Cinnamon-colored squirrels were most likely to approach humans. They were roughly twice as likely to approach as squirrels with other fur colors.

## 9. How many squirrels made more than one vocalization? What vocalizations did these squirrels make?

In [11]:
query = """WITH multiple_vocalizations AS (
    SELECT
        Kuks + Quaas + Moans AS Vocalization_Count,
        Kuks + Quaas = 2 AS Kuks_and_Quaas,
        Kuks + Moans = 2 AS Kuks_and_Moans,
        Quaas + Moans = 2 AS Quaas_and_Moans,
        Kuks + Quaas + Moans = 3 AS Kuks_Quaas_and_Moans
    FROM squirrel_data
)
SELECT
    COUNT(*) AS Multiple_Vocalizations_Count,
    SUM(Kuks_and_Quaas) AS Kuks_and_Quaas_Count,
    SUM(Kuks_and_Moans) AS Kuks_and_Moans_Count,
    SUM(Quaas_and_Moans) AS Quaas_and_Moans_Count,
    SUM(Kuks_Quaas_and_Moans) AS Kuks_Quaas_and_Moans_Count
FROM multiple_vocalizations
WHERE Vocalization_Count > 1;"""

cols = ('Multiple Vocalizations', 'Kuks and Quaas', 'Kuks and Moans', 
        'Quaas and Moans', 'All Vocalizations')
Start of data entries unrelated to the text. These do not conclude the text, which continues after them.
-- pv_equiv track=rewrite | github.com/veeeceee/jg-cli | src/jg/commands/edit.py | _normalize_priority
-- ===== SOURCE A (Python) =====
-- PRIORITY_NAMES = ("Highest", "High", "Medium", "Low", "Lowest")
--
-- def _normalize_priority(p: str) -> str | None:
--     p_low = p.lower()
--     # Prefer exact match (so "high" → "High", not "Highest")
--     for name in PRIORITY_NAMES:
--         if name.lower() == p_low:
--             return name
--     for name in PRIORITY_NAMES:
--         if name.lower().startswith(p_low):
--             return name
--     return None
-- ===== SOURCE B (Python) =====
-- PRIORITY_NAMES = ("Highest", "High", "Medium", "Low", "Lowest")
--
-- def _normalize_priority(p: str) -> str | None:
--     # One scan: return immediately on an exact match, remember the first
--     # prefix match and fall back to it after the loop.
--     p_low = p.lower()
--     prefix_hit = None
--     for name in PRIORITY_NAMES:
--         low = name.lower()
--         if low == p_low:
--             return name
--         if prefix_hit is None and low.startswith(p_low):
--             prefix_hit = name
--     return prefix_hit
-- ===== Notes on version B (the rewrite author's own statement) =====
-- stated objective: alternative
-- what changed: Replaces A's two sequential scans of PRIORITY_NAMES (exact pass, then prefix pass) by a single scan that returns on an exact match and keeps the first prefix match in an accumulator for the fallback.
import Mathlib
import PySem

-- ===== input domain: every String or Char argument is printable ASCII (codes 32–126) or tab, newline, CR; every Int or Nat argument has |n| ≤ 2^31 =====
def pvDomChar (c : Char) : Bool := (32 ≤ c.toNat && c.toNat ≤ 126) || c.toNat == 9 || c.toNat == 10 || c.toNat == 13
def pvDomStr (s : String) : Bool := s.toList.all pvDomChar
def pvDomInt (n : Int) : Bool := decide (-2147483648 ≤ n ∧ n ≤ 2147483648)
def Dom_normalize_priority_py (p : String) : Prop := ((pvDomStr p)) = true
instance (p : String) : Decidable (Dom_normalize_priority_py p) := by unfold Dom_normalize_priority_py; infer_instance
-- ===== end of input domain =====

-- ===== PORT A =====
-- B changes only the decomposition (one scan with retained state instead of two scans); same cost.
def PRIORITY_NAMES : List String := ["Highest", "High", "Medium", "Low", "Lowest"]

def pvAExact (p_low : String) : List String → Option String
  | [] => none
  | name :: rest =>
    if PySem.Str.lower name == p_low then some name else pvAExact p_low rest

def pvAPrefix (p_low : String) : List String → Option String
  | [] => none
  | name :: rest =>
    if PySem.Str.startswith (PySem.Str.lower name) p_low then some name
    else pvAPrefix p_low rest

def normalize_priority_py (p : String) : Option String :=
  let p_low := PySem.Str.lower p
  match pvAExact p_low PRIORITY_NAMES with
  | some name => some name
  | none => pvAPrefix p_low PRIORITY_NAMES

-- ===== PORT B =====
def pvBLoop (p_low : String) (prefix_hit : Option String) : List String → Option String
  | [] => prefix_hit
  | name :: rest =>
    let low := PySem.Str.lower name
    if low == p_low then some name
    else
      pvBLoop p_low
        (if prefix_hit.isNone && PySem.Str.startswith low p_low then some name
         else prefix_hit) rest

def normalize_priority_py_alt (p : String) : Option String :=
  let p_low := PySem.Str.lower p
  pvBLoop p_low none PRIORITY_NAMES

-- ===== PRECONDITION & SPEC =====
def Spec_normalize_priority_py (p : String) (out : Option String) : Prop := out = normalize_priority_py_alt p
instance (p : String) (out : Option String) : Decidable (Spec_normalize_priority_py p out) := by unfold Spec_normalize_priority_py; infer_instance

-- ===== CLAIM (what is proved, stated in full; the proofs are below) =====
def Claim_equal_normalize_priority_py : Prop := ∀ (p : String), Dom_normalize_priority_py p → Spec_normalize_priority_py p (normalize_priority_py p)

-- ===== LEMMAS AND PROOFS =====

-- ===== VERDICT (by name: the statement is the Claim_ definition above) =====
-- The one-pass loop with accumulator equals: exact scan first, else the accumulator, else the prefix scan.
theorem pvBLoop_eq (p_low : String) : ∀ (names : List String) (acc : Option String),
    pvBLoop p_low acc names =
      (match pvAExact p_low names with
       | some n => some n
       | none =>
         match acc with
         | some a => some a
         | none => pvAPrefix p_low names) := by
  intro names
  induction names with
  | nil => intro acc; cases acc <;> rfl
  | cons name rest ih =>
    intro acc
    simp only [pvBLoop, pvAExact, pvAPrefix]
    by_cases h1 : (PySem.Str.lower name == p_low) = true
    · simp [h1]
    · cases acc with
      | some a => simp [h1, ih]
      | none =>
        simp only [h1, Bool.false_eq_true, if_false, Option.isNone_none, Bool.true_and, ih]
        cases pvAExact p_low rest with
        | none =>
            by_cases h2 : PySem.Str.startswith (PySem.Str.lower name) p_low = true
            · rw [if_pos h2, if_pos h2]
            · rw [if_neg h2, if_neg h2]
        | some n => rfl

theorem normalize_priority_py_spec : Claim_equal_normalize_priority_py := by
  intro p _
  unfold Spec_normalize_priority_py normalize_priority_py normalize_priority_py_alt
  rw [pvBLoop_eq]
table_from_query(c, query, cols)

+------------------------+----------------+----------------+-----------------+-------------------+
| Multiple Vocalizations | Kuks and Quaas | Kuks and Moans | Quaas and Moans | All Vocalizations |
+------------------------+----------------+----------------+-----------------+-------------------+
|           16           |       15       |       0        |        1        |         0         |
+------------------------+----------------+----------------+-----------------+-------------------+


Squirrel vocalizations recorded in the data are kuks, quaas and moans. 16 squirrels made multiple vocalizations during a sighting. Of these squirrels, 15 kukked and quaaed, and 1 quaaed and moaned.
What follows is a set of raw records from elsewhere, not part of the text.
-- pv_equiv track=rewrite | github.com/xiZAIzai/JailExpert | codes/mutation.py | _get_mutated_input
-- ===== SOURCE A (Python) =====
-- def _get_mutated_input(input):
--     leet_dict = {
--         'a': '@',
--         'e': '3',
--         'i': '!',
--         'o': '0',
--         'are': 'r',
--         'be': 'b'
--     }
--     def to_leetspeak(s):
--         for key, val in leet_dict.items():
--             s = s.replace(key, val)
--         return s
--     output = to_leetspeak(input)
--     return output
-- ===== SOURCE B (Python) =====
-- _LEET_TABLE = str.maketrans('aeio', '@3!0')
--
-- def _get_mutated_input(input):
--     # Single-pass character translation: the 'are'/'be' rules of the original
--     # can never fire (their 'a'/'e' are already gone), so only a/e/i/o matter.
--     return input.translate(_LEET_TABLE)
-- ===== Notes on version B (the rewrite author's own statement) =====
-- stated objective: idiomatic
-- what changed: Replaced six sequential full-string .replace scans (including the dead 'are'/'be' rules, which can never match after a/e are substituted) with a single character-translation pass via str.maketrans/str.translate.
import Mathlib
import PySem

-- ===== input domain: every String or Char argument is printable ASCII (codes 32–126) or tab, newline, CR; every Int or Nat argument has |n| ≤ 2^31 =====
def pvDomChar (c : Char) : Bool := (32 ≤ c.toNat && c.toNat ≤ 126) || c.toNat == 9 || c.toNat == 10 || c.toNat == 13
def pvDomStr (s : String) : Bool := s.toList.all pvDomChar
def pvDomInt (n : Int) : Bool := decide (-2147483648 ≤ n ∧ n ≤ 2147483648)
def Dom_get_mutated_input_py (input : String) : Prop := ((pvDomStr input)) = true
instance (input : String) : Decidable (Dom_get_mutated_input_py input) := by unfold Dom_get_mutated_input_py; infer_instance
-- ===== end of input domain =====

-- B replaces A's six sequential .replace scans (two of which, 'are'/'be', can never match)
-- by one character-by-character translation pass; objective: idiomatic single pass.

-- ===== PORT A =====
def pvLeetDict : PySem.Dict String String :=
  PySem.Dict.ofList [("a", "@"), ("e", "3"), ("i", "!"), ("o", "0"), ("are", "r"), ("be", "b")]

def pvToLeetspeak (s : String) : String :=
  pvLeetDict.items.foldl (fun s kv => PySem.Str.replace s kv.1 kv.2) s

def get_mutated_input_py (input : String) : String :=
  pvToLeetspeak input

-- ===== PORT B =====
-- port of Source B's translation table: one lookup per character
def pvLeetChar (c : Char) : Char :=
  if c = 'a' then '@' else if c = 'e' then '3' else if c = 'i' then '!' else if c = 'o' then '0' else c

def get_mutated_input_py_alt (input : String) : String :=
  String.ofList (input.toList.map pvLeetChar)

-- ===== PRECONDITION & SPEC =====
def Spec_get_mutated_input_py (input : String) (out : String) : Prop := out = get_mutated_input_py_alt input
instance (input : String) (out : String) : Decidable (Spec_get_mutated_input_py input out) := by unfold Spec_get_mutated_input_py; infer_instance

-- ===== CLAIM (what is proved, stated in full; the proofs are below) =====
def Claim_equal_get_mutated_input_py : Prop := ∀ (input : String), Dom_get_mutated_input_py input → Spec_get_mutated_input_py input (get_mutated_input_py input)

-- ===== LEMMAS AND PROOFS =====

-- replacing a single character equals a map over the characters
theorem pv_go_single (c d : Char) (l : List Char) (fuel : Nat) (acc : List Char)
    (h : l.length ≤ fuel) :
    PySem.Chars.replace.go [c] [d] fuel l acc
      = acc.reverse ++ l.map (fun x => if x = c then d else x) := by
  induction l generalizing fuel acc with
  | nil =>
    cases fuel <;> simp [PySem.Chars.replace.go]
  | cons hd tl ih =>
    cases fuel with
    | zero => simp at h
    | succ fuel =>
      simp only [List.length_cons, Nat.succ_le_succ_iff] at h
      by_cases hc : hd = c
      · subst hc
        have hpre : List.isPrefixOf [hd] (hd :: tl) = true := by
          simp [List.isPrefixOf]
        simp only [PySem.Chars.replace.go, hpre, if_pos]
        rw [show List.drop [hd].length (hd :: tl) = tl from rfl, ih fuel _ h]
        simp
      · have hpre : List.isPrefixOf [c] (hd :: tl) = false := by
          simp [List.isPrefixOf]
          exact fun h => (hc h.symm).elim
        simp only [PySem.Chars.replace.go, hpre]
        rw [if_neg (by simp), ih fuel _ h]
        simp [hc]

theorem pv_replace_single (l : List Char) (c d : Char) :
    PySem.Chars.replace l [c] [d] = l.map (fun x => if x = c then d else x) := by
  unfold PySem.Chars.replace
  rw [if_neg (by simp)]
  simpa using pv_go_single c d l l.length [] le_rfl

-- replacing a pattern one of whose characters never occurs is the identity
theorem pv_go_absent (old new : List Char) (x : Char) (hx : x ∈ old)
    (l : List Char) (fuel : Nat) (acc : List Char) (hl : x ∉ l) :
    PySem.Chars.replace.go old new fuel l acc = acc.reverse ++ l := by
  induction l generalizing fuel acc with
  | nil =>
    cases fuel <;> simp [PySem.Chars.replace.go]
  | cons hd tl ih =>
    cases fuel with
    | zero => simp [PySem.Chars.replace.go]
    | succ fuel =>
      have hpre : old.isPrefixOf (hd :: tl) = false := by
        by_contra hcon
        have hpt : old.isPrefixOf (hd :: tl) = true := by
          simpa using hcon
        exact hl ((List.isPrefixOf_iff_prefix.mp hpt).subset hx)
      have hhd : x ≠ hd := fun h => hl (h ▸ List.mem_cons_self)
      have htl : x ∉ tl := fun h => hl (List.mem_cons_of_mem _ h)
      simp only [PySem.Chars.replace.go, hpre]
      rw [if_neg (by simp), ih fuel _ htl]
      simp

theorem pv_replace_absent (l old new : List Char) (hne : old ≠ [])
    (x : Char) (hx : x ∈ old) (hl : x ∉ l) :
    PySem.Chars.replace l old new = l := by
  unfold PySem.Chars.replace
  rw [if_neg (by simpa using hne)]
  simpa using pv_go_absent old new x hx l l.length [] hl

theorem pv_leet_no_ae (c : Char) : pvLeetChar c ≠ 'a' ∧ pvLeetChar c ≠ 'e' := by
  unfold pvLeetChar
  split_ifs with h1 h2 h3 h4 <;> simp_all

-- ===== VERDICT (by name: the statement is the Claim_ definition above) =====
theorem get_mutated_input_py_spec : Claim_equal_get_mutated_input_py := by
  intro input _
  unfold Spec_get_mutated_input_py get_mutated_input_py get_mutated_input_py_alt pvToLeetspeak
  have hitems : pvLeetDict.items
      = [("a", "@"), ("e", "3"), ("i", "!"), ("o", "0"), ("are", "r"), ("be", "b")] := by decide
  rw [hitems]
  simp only [List.foldl_cons, List.foldl_nil]
  simp only [PySem.Str.replace, String.toList_ofList]
  rw [show "a".toList = ['a'] from rfl, show "@".toList = ['@'] from rfl,
      show "e".toList = ['e'] from rfl, show "3".toList = ['3'] from rfl,
      show "i".toList = ['i'] from rfl, show "!".toList = ['!'] from rfl,
      show "o".toList = ['o'] from rfl, show "0".toList = ['0'] from rfl]
  rw [pv_replace_single, pv_replace_single, pv_replace_single, pv_replace_single]
  set m := input.toList.map (fun x => if x = 'a' then '@' else x)
    |>.map (fun x => if x = 'e' then '3' else x)
    |>.map (fun x => if x = 'i' then '!' else x)
    |>.map (fun x => if x = 'o' then '0' else x) with hm
  have hmap : m = input.toList.map pvLeetChar := by
    rw [hm]
    simp only [List.map_map]
    apply List.map_congr_left
    intro x _
    simp only [Function.comp]
    unfold pvLeetChar
    split_ifs <;> simp_all
  have hna : 'a' ∉ m := by
    rw [hmap]; simp only [List.mem_map, not_exists]
    rintro y ⟨_, hy⟩; exact (pv_leet_no_ae y).1 hy
  have hne : 'e' ∉ m := by
    rw [hmap]; simp only [List.mem_map, not_exists]
    rintro y ⟨_, hy⟩; exact (pv_leet_no_ae y).2 hy
  rw [pv_replace_absent m "are".toList "r".toList (by decide) 'a' (by decide) hna,
      pv_replace_absent m "be".toList "b".toList (by decide) 'e' (by decide) hne, hmap]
## 10. What are the mean and median number of squirrel sightings per day?

In [12]:
# get the number of sightings for each date
q1 = "DROP TABLE IF EXISTS sightings_by_date"
q2 = """CREATE TEMP TABLE sightings_by_date AS
SELECT 
    Date, 
    COUNT(*) AS Number_of_Sightings 
FROM squirrel_data
GROUP BY Date
ORDER BY Number_of_Sightings"""
c.execute(q1)
c.execute(q2)

# get the average sightings per day
q3 = """SELECT ROUND(AVG(Number_of_Sightings), 2) 
FROM sightings_by_date"""
mean = c.execute(q3).fetchone()[0]
print(f'Average daily squirrel sightings: {mean}')

# get the median sightings per day
# (SQLite doesn't have a median function, so we're doing this the hard way)
q4 = """SELECT ROUND(AVG(Number_of_Sightings), 2)
FROM (SELECT Number_of_Sightings
    FROM sightings_by_date
    LIMIT 2 - (SELECT COUNT(*) FROM sightings_by_date) % 2
    OFFSET (SELECT (COUNT(*) - 1) / 2 
        FROM sightings_by_date))"""
median = c.execute(q4).fetchone()[0]
print(f'Median daily squirrel sightings: {median}')

Average daily squirrel sightings: 274.82
Median daily squirrel sightings: 285.0


On the days that squirrel sightings were recorded, 274.82 squirrels were seen on average. The median number of daily squirrel sightings was 285.